Merge all of the website pull requests
- listing the release
- publishing the Python API reference manual and the Java API reference manual, and
- adding the release blog post.
Once the tag is uploaded, publish the release notes to Github. From the Beam release page on Github find and open the release for the final RC tag for for editing. Update the release with the final version tag created above. Use the content of the release blog post as the body of the release notes, set this version as the latest release, and publish it.
The release notes should now be visible on Github's Releases page.
In GitHub, in the milestone page, click close on the current release.
There are a few release finalization tasks that only PMC members have permissions to do. Ping dev@ mailing list for assistance if you need it.
Copy the source release from the dev
repository to the release
repository at dist.apache.org
using Subversion.
export RELEASE_VERSION=<set the release version>
export OLD_RELEASE_VERSION=<set the previous release version>
svn co https://dist.apache.org/repos/dist/dev/beam dev # Checkout the `dev` artifact repo.
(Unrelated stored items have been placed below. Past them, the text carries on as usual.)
-- pv_equiv track=rewrite | github.com/UmutAcarLab/oac | pyzxrunner.py | lopt_voqc
-- ===== SOURCE A (Python) =====
-- def lopt_voqc (path, bench_name, suffix):
-- 	cpath = path + bench_name
-- 	suffix+=".lopt"
-- 	wtcomb = "voqc"
-- 	options = {
-- 			'timeout': 3600*3,
-- 			# 'wtcomb': wtcomb,
-- 			'size': 40,
-- 			'nopp': '',
-- 			# 'rl': '',
-- 			'greedyonly': '',
-- 			'circuit' : cpath + ".qasm",
-- 			'outfile' : cpath + suffix + "." + wtcomb + ".output",
-- 			'logfile' : cpath + suffix + "." + wtcomb + ".log"
-- 	}
-- 	command = './bin/ct2.mlton.voqc.bin'
--
-- 	for option, value in options.items():
-- 		if value:
-- 				command += ' -{} {}'.format(option, value)
-- 		else:
-- 				command += ' -{}'.format(option)
--
-- 	output_file = cpath + "." + wtcomb + ".trash.out"
-- 	command += ' > {}'.format(output_file)
-- # command += ' > {}'.format(output_file)
--
-- 	return command
-- ===== SOURCE B (Python) =====
-- def lopt_voqc(path, bench_name, suffix):
--     # B: all option values are constants, so emit the command as one direct concatenation.
--     cpath = path + bench_name
--     return ('./bin/ct2.mlton.voqc.bin -timeout 10800 -size 40 -nopp -greedyonly'
--             ' -circuit ' + cpath + '.qasm'
--             ' -outfile ' + cpath + suffix + '.lopt.voqc.output'
--             ' -logfile ' + cpath + suffix + '.lopt.voqc.log'
--             ' > ' + cpath + '.voqc.trash.out')
-- ===== Notes on version B (the rewrite author's own statement) =====
-- stated objective: simpler
-- what changed: Drops the options dict and the truthiness loop entirely and emits the command as one direct string concatenation, since every option value is a compile-time constant.
import Mathlib
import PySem

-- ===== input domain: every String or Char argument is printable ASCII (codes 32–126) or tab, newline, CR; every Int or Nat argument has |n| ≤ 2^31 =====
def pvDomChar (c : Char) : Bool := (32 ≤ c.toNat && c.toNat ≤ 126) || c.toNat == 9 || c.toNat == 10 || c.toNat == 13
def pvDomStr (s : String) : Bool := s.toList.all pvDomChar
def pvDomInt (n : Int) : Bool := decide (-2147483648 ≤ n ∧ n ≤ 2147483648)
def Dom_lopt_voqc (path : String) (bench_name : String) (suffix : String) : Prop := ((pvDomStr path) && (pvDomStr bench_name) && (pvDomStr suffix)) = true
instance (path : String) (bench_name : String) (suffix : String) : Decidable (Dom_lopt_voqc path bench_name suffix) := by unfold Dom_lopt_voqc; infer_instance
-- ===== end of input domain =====

-- B replaces A's options dict and truthiness loop with one direct string concatenation (objective: simpler).


-- ===== PORT A =====
inductive PVal
  | i : Int → PVal
  | s : String → PVal
deriving DecidableEq, Repr

-- Python truthiness of a dict value (nonzero int / nonempty string)
def PVal.truthy : PVal → Bool
  | .i n => n != 0
  | .s v => v != ""

-- str.format of a dict value
def PVal.fmt : PVal → String
  | .i n => PySem.Int.toStr n
  | .s v => v

def lopt_voqc (path : String) (bench_name : String) (suffix : String) : String :=
  let cpath := path ++ bench_name
  let suffix := suffix ++ ".lopt"
  let wtcomb := "voqc"
  let options : List (String × PVal) :=
    [("timeout", .i (3600*3)), ("size", .i 40), ("nopp", .s ""), ("greedyonly", .s ""),
     ("circuit", .s (cpath ++ ".qasm")),
     ("outfile", .s (cpath ++ suffix ++ "." ++ wtcomb ++ ".output")),
     ("logfile", .s (cpath ++ suffix ++ "." ++ wtcomb ++ ".log"))]
  let command := "./bin/ct2.mlton.voqc.bin"
  let command := options.foldl (fun cmd p =>
    if p.2.truthy then cmd ++ " -" ++ p.1 ++ " " ++ p.2.fmt
    else cmd ++ " -" ++ p.1) command
  let output_file := cpath ++ "." ++ wtcomb ++ ".trash.out"
  command ++ " > " ++ output_file

-- ===== PORT B =====
-- B: one direct concatenation, no dict/loop (simpler)
def lopt_voqc_alt (path : String) (bench_name : String) (suffix : String) : String :=
  let cpath := path ++ bench_name
  "./bin/ct2.mlton.voqc.bin -timeout 10800 -size 40 -nopp -greedyonly" ++
  " -circuit " ++ cpath ++ ".qasm" ++
  " -outfile " ++ cpath ++ suffix ++ ".lopt.voqc.output" ++
  " -logfile " ++ cpath ++ suffix ++ ".lopt.voqc.log" ++
  " > " ++ cpath ++ ".voqc.trash.out"

-- ===== PRECONDITION & SPEC =====
def Spec_lopt_voqc (path : String) (bench_name : String) (suffix : String) (out : String) : Prop := out = lopt_voqc_alt path bench_name suffix
instance (path : String) (bench_name : String) (suffix : String) (out : String) : Decidable (Spec_lopt_voqc path bench_name suffix out) := by unfold Spec_lopt_voqc; infer_instance

-- ===== CLAIM (what is proved, stated in full; the proofs are below) =====
def Claim_equal_lopt_voqc : Prop := ∀ (path : String) (bench_name : String) (suffix : String), Dom_lopt_voqc path bench_name suffix → Spec_lopt_voqc path bench_name suffix (lopt_voqc path bench_name suffix)

-- ===== LEMMAS AND PROOFS =====

-- ===== VERDICT (by name: the statement is the Claim_ definition above) =====
theorem lopt_voqc_spec : Claim_equal_lopt_voqc := by
  intro path bench_name suffix _
  unfold Spec_lopt_voqc lopt_voqc lopt_voqc_alt
  simp [PVal.truthy, PVal.fmt, PySem.Int.toStr]
  apply String.ext
  simp [show PySem.Int.toChars 10800 = ['1','0','8','0','0'] from by decide,
        show PySem.Int.toChars 40 = ['4','0'] from by decide]
-- pv_equiv track=rewrite | github.com/RimorRes/B-Code | bcode/braille_editor.py | text_to_braille_grid
-- ===== SOURCE A (Python) =====
-- BRAILLE_MAP = {
--     'a': '⠁', 'b': '⠃', 'c': '⠉', 'd': '⠙', 'e': '⠑',
--     'f': '⠋', 'g': '⠛', 'h': '⠓', 'i': '⠊', 'j': '⠚',
--     'k': '⠅', 'l': '⠇', 'm': '⠍', 'n': '⠝', 'o': '⠕',
--     'p': '⠏', 'q': '⠟', 'r': '⠗', 's': '⠎', 't': '⠞',
--     'u': '⠥', 'v': '⠧', 'w': '⠺', 'x': '⠭', 'y': '⠽', 'z': '⠵',
--     '0': '⠴', '1': '⠂', '2': '⠆', '3': '⠒', '4': '⠲',
--     '5': '⠢', '6': '⠖', '7': '⠶', '8': '⠦', '9': '⠔',
--     ' ': '⠀', ',': '⠂', ';': '⠆', ':': '⠒', '.': '⠲',
--     '!': '⠖', '(': '⠶', ')': '⠶', '?': '⠦', "'": '⠄',
--     '-': '⠤', '\n': '\n',
-- }
--
-- NUMBER_PREFIX = '⠼'
--
-- CAPITAL_PREFIX = '⠠'
--
-- def text_to_braille(text: str) -> str:
--     """Convert plain text to Grade 1 braille Unicode."""
--     result = []
--     in_number = False
--     for char in text:
--         if char.isdigit():
--             if not in_number:
--                 result.append(NUMBER_PREFIX)
--                 in_number = True
--             result.append(BRAILLE_MAP.get(char, '?'))
--         else:
--             in_number = False
--             if char.isupper():
--                 result.append(CAPITAL_PREFIX)
--                 result.append(BRAILLE_MAP.get(char.lower(), '?'))
--             else:
--                 result.append(BRAILLE_MAP.get(char, '?'))
--     return ''.join(result)
--
-- def text_to_braille_grid(text: str, max_cells_per_line: int | None = None) -> list[list[str]]:
--     """
--     Returns a list of rows, each row a list of single braille Unicode chars.
--     Converts each input line to braille first, then splits into individual cells
--     so prefixes (capital ⠠, number ⠼) each occupy their own grid cell.
--     """
--     result = []
--     wrap_width = max_cells_per_line if max_cells_per_line and max_cells_per_line > 0 else None
--
--     space_cell = BRAILLE_MAP[' ']
--
--     for line in text.split('\n'):
--         braille_str = text_to_braille(line)
--         row = list(braille_str)
--
--         if wrap_width is None:
--             result.append(row)
--             continue
--
--         if not row:
--             result.append([])
--             continue
--
--         remaining = row
--         while len(remaining) > wrap_width:
--             split_at = -1
--             for i in range(wrap_width - 1, -1, -1):
--                 if remaining[i] == space_cell:
--                     split_at = i
--                     break
--
--             if split_at <= 0:
--                 result.append(remaining[:wrap_width])
--                 remaining = remaining[wrap_width:]
--                 continue
--
--             result.append(remaining[:split_at])
--             remaining = remaining[split_at + 1:]
--
--             # Avoid carrying wrap-boundary spaces to the start of the next line.
--             while remaining and remaining[0] == space_cell:
--                 remaining = remaining[1:]
--
--         result.append(remaining)
--
--     if not result:
--         result.append([])
--
--     return result
-- ===== SOURCE B (Python) =====
-- BRAILLE_MAP = {
--     'a': '⠁', 'b': '⠃', 'c': '⠉', 'd': '⠙', 'e': '⠑',
--     'f': '⠋', 'g': '⠛', 'h': '⠓', 'i': '⠊', 'j': '⠚',
--     'k': '⠅', 'l': '⠇', 'm': '⠍', 'n': '⠝', 'o': '⠕',
--     'p': '⠏', 'q': '⠟', 'r': '⠗', 's': '⠎', 't': '⠞',
--     'u': '⠥', 'v': '⠧', 'w': '⠺', 'x': '⠭', 'y': '⠽', 'z': '⠵',
--     '0': '⠴', '1': '⠂', '2': '⠆', '3': '⠒', '4': '⠲',
--     '5': '⠢', '6': '⠖', '7': '⠶', '8': '⠦', '9': '⠔',
--     ' ': '⠀', ',': '⠂', ';': '⠆', ':': '⠒', '.': '⠲',
--     '!': '⠖', '(': '⠶', ')': '⠶', '?': '⠦', "'": '⠄',
--     '-': '⠤', '\n': '\n',
-- }
--
-- NUMBER_PREFIX = '⠼'
--
-- CAPITAL_PREFIX = '⠠'
--
-- SPACE_CELL = BRAILLE_MAP[' ']
--
--
-- def text_to_braille(text: str) -> str:
--     """Convert plain text to Grade 1 braille Unicode."""
--     result = []
--     in_number = False
--     for char in text:
--         if char.isdigit():
--             if not in_number:
--                 result.append(NUMBER_PREFIX)
--                 in_number = True
--             result.append(BRAILLE_MAP.get(char, '?'))
--         else:
--             in_number = False
--             if char.isupper():
--                 result.append(CAPITAL_PREFIX)
--                 result.append(BRAILLE_MAP.get(char.lower(), '?'))
--             else:
--                 result.append(BRAILLE_MAP.get(char, '?'))
--     return ''.join(result)
--
--
-- def _wrap_cells(cells, width):
--     """Single forward pass: buffer a line, remember the last space cell seen,
--     break greedily when the buffer is full and another cell arrives."""
--     rows = []
--     buf = []
--     last_space = -1          # index of the last space cell in buf, -1 if none
--     skip = False             # dropping spaces right after a soft break
--     for cell in cells:
--         if len(buf) == width:
--             if last_space > 0:
--                 rows.append(buf[:last_space])
--                 buf = buf[last_space + 1:]
--                 skip = not buf
--             else:
--                 rows.append(buf)
--                 buf = []
--             last_space = -1
--         if skip:
--             if cell == SPACE_CELL:
--                 continue
--             skip = False
--         if cell == SPACE_CELL:
--             last_space = len(buf)
--         buf.append(cell)
--     rows.append(buf)
--     return rows
--
--
-- def text_to_braille_grid(text: str, max_cells_per_line: int | None = None) -> list[list[str]]:
--     width = max_cells_per_line if max_cells_per_line and max_cells_per_line > 0 else None
--     grid = []
--     for line in text.split('\n'):
--         cells = list(text_to_braille(line))
--         if width is None:
--             grid.append(cells)
--         else:
--             grid.extend(_wrap_cells(cells, width))
--     return grid
-- ===== Notes on version B (the rewrite author's own statement) =====
-- stated objective: alternative
-- what changed: The word-wrap while-loop that repeatedly scans backward for the last space and re-slices the remainder is replaced by a single forward pass over the cell list that buffers the current line, tracks the index of the last space seen, and emits rows as it goes.
import Mathlib
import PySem

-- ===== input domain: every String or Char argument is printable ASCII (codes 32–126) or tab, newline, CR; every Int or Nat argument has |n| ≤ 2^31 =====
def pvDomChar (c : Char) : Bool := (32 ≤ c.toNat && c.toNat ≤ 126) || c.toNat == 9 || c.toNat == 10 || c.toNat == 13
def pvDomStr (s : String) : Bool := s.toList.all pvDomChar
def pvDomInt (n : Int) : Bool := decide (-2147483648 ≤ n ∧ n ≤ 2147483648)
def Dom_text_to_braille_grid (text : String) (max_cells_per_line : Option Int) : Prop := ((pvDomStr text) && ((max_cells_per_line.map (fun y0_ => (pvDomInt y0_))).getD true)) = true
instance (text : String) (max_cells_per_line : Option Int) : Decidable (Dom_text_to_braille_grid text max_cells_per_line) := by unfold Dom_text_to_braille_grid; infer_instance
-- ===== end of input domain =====

-- B replaces A's repeated backward-scan-and-slice word-wrap while-loop by a single forward
-- pass over the cell list that tracks the last space cell seen (objective: alternative).

-- ===== PORT A =====
-- shared module constants/helper (identical source lines in Source A and Source B)
def pvBrailleMap : PySem.Dict Char (List Char) := PySem.Dict.mk
  [('a', ['⠁']), ('b', ['⠃']), ('c', ['⠉']), ('d', ['⠙']), ('e', ['⠑']),
   ('f', ['⠋']), ('g', ['⠛']), ('h', ['⠓']), ('i', ['⠊']), ('j', ['⠚']),
   ('k', ['⠅']), ('l', ['⠇']), ('m', ['⠍']), ('n', ['⠝']), ('o', ['⠕']),
   ('p', ['⠏']), ('q', ['⠟']), ('r', ['⠗']), ('s', ['⠎']), ('t', ['⠞']),
   ('u', ['⠥']), ('v', ['⠧']), ('w', ['⠺']), ('x', ['⠭']), ('y', ['⠽']), ('z', ['⠵']),
   ('0', ['⠴']), ('1', ['⠂']), ('2', ['⠆']), ('3', ['⠒']), ('4', ['⠲']),
   ('5', ['⠢']), ('6', ['⠖']), ('7', ['⠶']), ('8', ['⠦']), ('9', ['⠔']),
   (' ', ['⠀']), (',', ['⠂']), (';', ['⠆']), (':', ['⠒']), ('.', ['⠲']),
   ('!', ['⠖']), ('(', ['⠶']), (')', ['⠶']), ('?', ['⠦']), ('\'', ['⠄']),
   ('-', ['⠤']), ('\n', ['\n'])]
svn co https://dist.apache.org/repos/dist/release/beam release # Checkout the `release` artifact repo.
mkdir release/$RELEASE_VERSION
cp -R dev/$RELEASE_VERSION/* release/$RELEASE_VERSION/
cd release
svn add $RELEASE_VERSION
svn rm $OLD_RELEASE_VERSION # Delete all artifacts from old releases.
svn commit -m "Adding artifacts for the ${RELEASE_VERSION} release and removing old artifacts"
Make sure the last release's artifacts have been copied from dist.apache.org
to archive.apache.org
.
This should happen automatically: dev@ thread with context.
Use reporter.apache.org to seed the information about the release into future project reports.
- Maven artifacts released and indexed in the Maven Central Repository
- Source distribution available in the release repository of dist.apache.org
- Source distribution removed from the dev repository of dist.apache.org
- Website pull request to list the release and publish the API reference manual merged.
- The release is tagged on Github's Tags page.
- The release notes are published on Github's Releases page.
- Release version finalized in GitHub.
- Release version is listed at reporter.apache.org
Once the release has been finalized, the last step of the process is to promote the release within the project and beyond.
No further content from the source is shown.